菅政権の看板政策・デジタル化推進
しかし、課題や難題も多く…

 もちろん、マイナンバーと預貯金口座のひも付けは、納税者にとってメリットもある。例えば、相続が発生すると、法定相続人は被相続人の全財産を洗い出さねばならないが、その調査や手続きはスムーズになるだろう。被相続人に借金やローンなどの負の財産があったとしても、把握漏れを防げるだろう。

 要は、法にのっとった生前の相続税対策を行い、正しく税の申告・納税をしていれば、何も恐れることはない。税理士は脱税のアドバイスは厳禁だが、節税のアドバイスはできる。税務調査対策も指南できる。
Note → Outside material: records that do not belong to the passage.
-- pv_equiv track=rewrite | github.com/davidbalazs1993/news_highlights_fetcher | src/news_highlights_fetcher/runner.py | render_report_html
-- ===== SOURCE A (Python) =====
-- def render_report_html(report: str) -> str:
--     lines = report.splitlines()
--     html_lines: list[str] = ["<html>", "<body>"]
--     in_list = False
--     for line in lines:
--         stripped = line.strip()
--         if stripped.startswith("## "):
--             if in_list:
--                 html_lines.append("</ul>")
--                 in_list = False
--             title = stripped.replace("## ", "", 1)
--             html_lines.append(f"<h2>{title}</h2>")
--             continue
--         if stripped.startswith("- "):
--             if not in_list:
--                 html_lines.append("<ul>")
--                 in_list = True
--             item = stripped.replace("- ", "", 1)
--             html_lines.append(f"<li>{item}</li>")
--             continue
--         if stripped:
--             if in_list:
--                 html_lines.append("</ul>")
--                 in_list = False
--             html_lines.append(f"<p>{stripped}</p>")
--     if in_list:
--         html_lines.append("</ul>")
--     html_lines.extend(["</body>", "</html>"])
--     return "\n".join(html_lines)
-- ===== SOURCE B (Python) =====
-- def render_report_html(report: str) -> str:
--     # classify pass: drop blank lines, tag each remaining stripped line
--     items = []
--     for line in report.splitlines():
--         s = line.strip()
--         if not s:
--             continue
--         if s.startswith("## "):
--             items.append(("h2", s[3:]))
--         elif s.startswith("- "):
--             items.append(("li", s[2:]))
--         else:
--             items.append(("p", s))
--     # render pass: a maximal run of 'li' items becomes one <ul>...</ul> block
--     out = ["<html>", "<body>"]
--     i, n = 0, len(items)
--     while i < n:
--         kind, text = items[i]
--         if kind == "li":
--             out.append("<ul>")
--             while i < n and items[i][0] == "li":
--                 out.append(f"<li>{items[i][1]}</li>")
--                 i += 1
--             out.append("</ul>")
--         else:
--             out.append(f"<{kind}>{text}</{kind}>")
--             i += 1
--     out.extend(["</body>", "</html>"])
--     return "\n".join(out)
-- ===== Notes on version B (the rewrite author's own statement) =====
-- stated objective: alternative
-- what changed: Replaced the single stateful loop with an in_list flag by a two-pass pipeline: first classify non-blank stripped lines into (kind, text) items, then render maximal runs of list items as one <ul>..</ul> block via run detection.
import Mathlib
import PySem

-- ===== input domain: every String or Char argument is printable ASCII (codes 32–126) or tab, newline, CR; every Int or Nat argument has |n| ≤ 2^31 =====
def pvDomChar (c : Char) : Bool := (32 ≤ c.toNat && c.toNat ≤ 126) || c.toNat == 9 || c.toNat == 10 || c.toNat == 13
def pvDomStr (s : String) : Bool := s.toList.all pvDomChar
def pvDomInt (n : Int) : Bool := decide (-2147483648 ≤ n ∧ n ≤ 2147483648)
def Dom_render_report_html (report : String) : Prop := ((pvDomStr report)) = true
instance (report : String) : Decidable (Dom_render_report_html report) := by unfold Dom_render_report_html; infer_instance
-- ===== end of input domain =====

-- B replaces A's single stateful loop (in_list flag) by a classify-then-group pipeline: alternative decomposition, same cost.

-- ===== PORT A =====
-- helper: Python's s.replace(old, new, 1) — replace the FIRST occurrence only (exact for nonempty old)
def replaceOnce : List Char → List Char → List Char → List Char
  | [], _, _ => []
  | c :: rest, old, new =>
      if old.isPrefixOf (c :: rest) then new ++ (c :: rest).drop old.length
      else c :: replaceOnce rest old new

def render_report_html (report : String) : String :=
  let lines := PySem.Chars.splitlines report.toList
  let st := lines.foldl (fun (st : List (List Char) × Bool) line =>
      let stripped := PySem.Chars.strip line
      if PySem.Chars.startswith stripped "## ".toList then
        let h := if st.2 then st.1 ++ ["</ul>".toList] else st.1
        let title := replaceOnce stripped "## ".toList []
        (h ++ ["<h2>".toList ++ title ++ "</h2>".toList], false)
      else if PySem.Chars.startswith stripped "- ".toList then
        let h := if st.2 = false then st.1 ++ ["<ul>".toList] else st.1
        let item := replaceOnce stripped "- ".toList []
        (h ++ ["<li>".toList ++ item ++ "</li>".toList], true)
      else if stripped ≠ [] then
        let h := if st.2 then st.1 ++ ["</ul>".toList] else st.1
        (h ++ ["<p>".toList ++ stripped ++ "</p>".toList], false)
      else st)
    (["<html>".toList, "<body>".toList], false)
  let h := if st.2 then st.1 ++ ["</ul>".toList] else st.1
  String.ofList (PySem.Chars.join ['\n'] (h ++ ["</body>".toList, "</html>".toList]))

-- ===== PORT B =====
inductive Kind | h2 | li | p
deriving DecidableEq, Repr

def kindName : Kind → List Char
  | Kind.h2 => ['h', '2']
  | Kind.li => ['l', 'i']
  | Kind.p => ['p']

-- f"<{kind}>{text}</{kind}>"
def renderTag (k : Kind) (t : List Char) : List Char :=
  ['<'] ++ kindName k ++ ['>'] ++ t ++ ['<', '/'] ++ kindName k ++ ['>']

mutual
  -- B's outer while loop over the classified items
  def renderItems : List (Kind × List Char) → List (List Char)
    | [] => []
    | (k, t) :: r =>
        if k = Kind.li then
          "<ul>".toList :: ("<li>".toList ++ t ++ "</li>".toList) :: consumeRun r
        else renderTag k t :: renderItems r
  termination_by l => (l.length, 0)
  -- B's inner while loop: consume the rest of a run of 'li' items, then close the list
  def consumeRun : List (Kind × List Char) → List (List Char)
    | [] => "</ul>".toList :: renderItems []
    | (k, t) :: r =>
        if k = Kind.li then ("<li>".toList ++ t ++ "</li>".toList) :: consumeRun r
        else "</ul>".toList :: renderItems ((k, t) :: r)
  termination_by l => (l.length, 1)
end

def render_report_html_alt (report : String) : String :=
  let items := (PySem.Chars.splitlines report.toList).foldl
    (fun (acc : List (Kind × List Char)) line =>
      let s := PySem.Chars.strip line
      if s = [] then acc
      else if PySem.Chars.startswith s "## ".toList then
        acc ++ [(Kind.h2, PySem.Chars.slice s (some 3) none)]
      else if PySem.Chars.startswith s "- ".toList then
        acc ++ [(Kind.li, PySem.Chars.slice s (some 2) none)]
      else acc ++ [(Kind.p, s)]) []
  let out := "<html>".toList :: "<body>".toList :: renderItems items
  String.ofList (PySem.Chars.join ['\n'] (out ++ ["</body>".toList, "</html>".toList]))

-- ===== PRECONDITION & SPEC =====
def Spec_render_report_html (report : String) (out : String) : Prop := out = render_report_html_alt report
instance (report : String) (out : String) : Decidable (Spec_render_report_html report out) := by unfold Spec_render_report_html; infer_instance

-- ===== CLAIM (what is proved, stated in full; the proofs are below) =====
def Claim_equal_render_report_html : Prop := ∀ (report : String), Dom_render_report_html report → Spec_render_report_html report (render_report_html report)

-- ===== LEMMAS AND PROOFS =====

-- proof-side recursion describing what A's loop emits from flag b onward (including the final </ul>)
def specA : List (List Char) → Bool → List (List Char)
  | [], b => if b then ["</ul>".toList] else []
  | line :: rest, b =>
      let s := PySem.Chars.strip line
      if PySem.Chars.startswith s "## ".toList then
        (if b then ["</ul>".toList] else []) ++
          ("<h2>".toList ++ replaceOnce s "## ".toList [] ++ "</h2>".toList) :: specA rest false
      else if PySem.Chars.startswith s "- ".toList then
        (if b then [] else ["<ul>".toList]) ++
          ("<li>".toList ++ replaceOnce s "- ".toList [] ++ "</li>".toList) :: specA rest true
      else if s ≠ [] then
        (if b then ["</ul>".toList] else []) ++ ("<p>".toList ++ s ++ "</p>".toList) :: specA rest false
      else specA rest b

-- proof-side recursion describing B's classification of the lines
def itemsOf : List (List Char) → List (Kind × List Char)
  | [] => []
  | line :: rest =>
      let s := PySem.Chars.strip line
      if PySem.Chars.startswith s "## ".toList then (Kind.h2, s.drop 3) :: itemsOf rest
      else if PySem.Chars.startswith s "- ".toList then (Kind.li, s.drop 2) :: itemsOf rest
      else if s ≠ [] then (Kind.p, s) :: itemsOf rest
      else itemsOf rest

lemma replaceOnce_of_prefix (s old new : List Char) (h : old <+: s) (hne : old ≠ []) :
    replaceOnce s old new = new ++ s.drop old.length := by
  cases s with
  | nil => exact absurd (List.prefix_nil.mp h) hne
  | cons c rest =>
      unfold replaceOnce
      rw [if_pos (List.isPrefixOf_iff_prefix.mpr h)]

lemma foldA_spec (lines : List (List Char)) :
    ∀ (acc : List (List Char)) (b : Bool),
    (let st := lines.foldl (fun (st : List (List Char) × Bool) line =>
      let stripped := PySem.Chars.strip line
      if PySem.Chars.startswith stripped "## ".toList then
        let h := if st.2 then st.1 ++ ["</ul>".toList] else st.1
        let title := replaceOnce stripped "## ".toList []
        (h ++ ["<h2>".toList ++ title ++ "</h2>".toList], false)
      else if PySem.Chars.startswith stripped "- ".toList then
        let h := if st.2 = false then st.1 ++ ["<ul>".toList] else st.1
        let item := replaceOnce stripped "- ".toList []
        (h ++ ["<li>".toList ++ item ++ "</li>".toList], true)
      else if stripped ≠ [] then
        let h := if st.2 then st.1 ++ ["</ul>".toList] else st.1
        (h ++ ["<p>".toList ++ stripped ++ "</p>".toList], false)
      else st) (acc, b);
     if st.2 then st.1 ++ ["</ul>".toList] else st.1) = acc ++ specA lines b := by
  induction lines with
  | nil => intro acc b; cases b <;> simp [specA]
  | cons line rest ih =>
      intro acc b
      simp only [List.foldl_cons]
      by_cases h1 : PySem.Chars.startswith (PySem.Chars.strip line) "## ".toList = true
      · simp only [h1, if_true, specA, ih]
        cases b <;> simp
      · by_cases h2 : PySem.Chars.startswith (PySem.Chars.strip line) "- ".toList = true
        · simp only [h1, h2, if_true, specA, ih]
          cases b <;> simp
        · by_cases h3 : PySem.Chars.strip line = []
          · have e1 : PySem.Chars.startswith ([] : List Char) ['#','#',' '] = false := by decide
            have e2 : PySem.Chars.startswith ([] : List Char) ['-',' '] = false := by decide
            simp only [h1, h2, h3, specA, ih]
            cases b <;> simp [e1, e2]
          · simp only [h1, h2, specA, ih]
            cases b <;> simp [h3]

lemma slice_drop3 (s : List Char) : PySem.List.slice s (some 3) none = s.drop 3 := by
  rw [PySem.List.slice_from s (by norm_num : (0:Int) ≤ 3)]
  rfl

lemma slice_drop2 (s : List Char) : PySem.List.slice s (some 2) none = s.drop 2 := by
  rw [PySem.List.slice_from s (by norm_num : (0:Int) ≤ 2)]
  rfl

lemma foldB_spec (lines : List (List Char)) :
    ∀ (acc : List (Kind × List Char)),
    lines.foldl (fun (acc : List (Kind × List Char)) line =>
      let s := PySem.Chars.strip line
      if s = [] then acc
      else if PySem.Chars.startswith s "## ".toList then
        acc ++ [(Kind.h2, PySem.Chars.slice s (some 3) none)]
      else if PySem.Chars.startswith s "- ".toList then
        acc ++ [(Kind.li, PySem.Chars.slice s (some 2) none)]
      else acc ++ [(Kind.p, s)]) acc = acc ++ itemsOf lines := by
  induction lines with
  | nil => intro acc; simp [itemsOf]
  | cons line rest ih =>
      intro acc
      rw [List.foldl_cons, ih]
      by_cases h3 : PySem.Chars.strip line = []
      · have e1 : PySem.Chars.startswith ([] : List Char) ['#','#',' '] = false := by decide
        have e2 : PySem.Chars.startswith ([] : List Char) ['-',' '] = false := by decide
        simp [h3, itemsOf, e1, e2]
      · by_cases h1 : PySem.Chars.startswith (PySem.Chars.strip line) ['#','#',' '] = true
        · have hs := slice_drop3 (PySem.Chars.strip line)
          simp [h3, h1, itemsOf, hs]
        · by_cases h2 : PySem.Chars.startswith (PySem.Chars.strip line) ['-',' '] = true
          · have hs := slice_drop2 (PySem.Chars.strip line)
            simp [h3, h1, h2, itemsOf, hs]
          · simp [h3, h1, h2, itemsOf]

lemma startswith_drop_h2 (s : List Char)
    (h : PySem.Chars.startswith s ['#','#',' '] = true) :
    replaceOnce s ['#','#',' '] [] = s.drop 3 := by
  have := replaceOnce_of_prefix s ['#','#',' '] []
    ((PySem.Chars.startswith_iff _ _).mp h) (by decide)
  simpa using this

lemma startswith_drop_li (s : List Char)
    (h : PySem.Chars.startswith s ['-',' '] = true) :
    replaceOnce s ['-',' '] [] = s.drop 2 := by
  have := replaceOnce_of_prefix s ['-',' '] []
    ((PySem.Chars.startswith_iff _ _).mp h) (by decide)
  simpa using this

lemma specA_eq_renderItems (lines : List (List Char)) :
    specA lines false = renderItems (itemsOf lines) ∧
      specA lines true = consumeRun (itemsOf lines) := by
  induction lines with
  | nil => constructor <;> simp [specA, itemsOf, renderItems, consumeRun]
  | cons line rest ih =>
      obtain ⟨ih0, ih1⟩ := ih
      by_cases h1 : PySem.Chars.startswith (PySem.Chars.strip line) ['#','#',' '] = true
      · have hr := startswith_drop_h2 _ h1
        constructor <;>
          simp [specA, itemsOf, h1, renderItems, consumeRun, renderTag, kindName, hr, ih0]
      · by_cases h2 : PySem.Chars.startswith (PySem.Chars.strip line) ['-',' '] = true
        · have hr := startswith_drop_li _ h2
          constructor <;>
            simp [specA, itemsOf, h1, h2, renderItems, consumeRun, hr, ih1]
        · by_cases h3 : PySem.Chars.strip line = []
          · have e1 : PySem.Chars.startswith ([] : List Char) ['#','#',' '] = false := by decide
            have e2 : PySem.Chars.startswith ([] : List Char) ['-',' '] = false := by decide
            constructor <;> simp [specA, itemsOf, h3, e1, e2, ih0, ih1]
          · constructor <;>
              simp [specA, itemsOf, h1, h2, h3, renderItems, consumeRun, renderTag,
                kindName, ih0]

-- ===== VERDICT (by name: the statement is the Claim_ definition above) =====
theorem render_report_html_spec : Claim_equal_render_report_html := by
  intro report _
  unfold Spec_render_report_html
  simp only [render_report_html, render_report_html_alt]
  rw [foldA_spec _ _ false, foldB_spec _ []]
  rw [(specA_eq_renderItems (PySem.Chars.splitlines report.toList)).1]
  simp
 税務調査シーズンは毎年7~12月といわれ、相続税納税者は申告から1~2年後が要注意とされる。しかし、税務調査がデジタル化へ向け、早速、今年から劇変するとは考えにくい。ただし、昨年のように新型コロナウイルスの影響を受けて、税務調査の出足が遅れるという事態はなくなっていくことであろう。

 9月1日創設予定のデジタル庁を、菅義偉首相は「改革の象徴」と位置づけている。しかし、首相自身、令和2(2020)年9月23日の「デジタル改革関係閣僚会議」で発言しているように、新型コロナウイルス感染症への対応は、日本におけるデジタル化の遅れを浮き彫りにしてしまった。

 同日の首相発言「マイナンバーカードの普及促進を一気呵成(かせい)に進め」るも、可能だろうか。令和3(2021)年5月1日現在、マイナンバーカード交付率は30%。個人的経験で恐縮だが、筆者は申請から取得まで半年以上要した。国民の取得意向にデジタル化が追い付いていない。道程は恐らく長い。

 個人情報保護対策も万全とはいえない。マイナンバーに関しては、情報漏洩問題がたびたび浮上している。記憶に新しいところでは、平成30(2018)年、日本年金機構から個人データ入力を委託された情報処理会社が中国業者に再委託した問題。日本年金機構は漏洩を否定し、真偽は曖昧なままだ。

 確かに、現在、日本のデジタル化は世界に比して後れを取っている。少々古いデータにはなるが、総務省『令和元年版 情報通信白書』の「各国のICT投資額の推移の比較」を見ても明らかだ。ICTとは、Information and Communication Technologyの略で、情報通信技術のことである。

 今後のデジタル化の進捗を、心して見据えたい。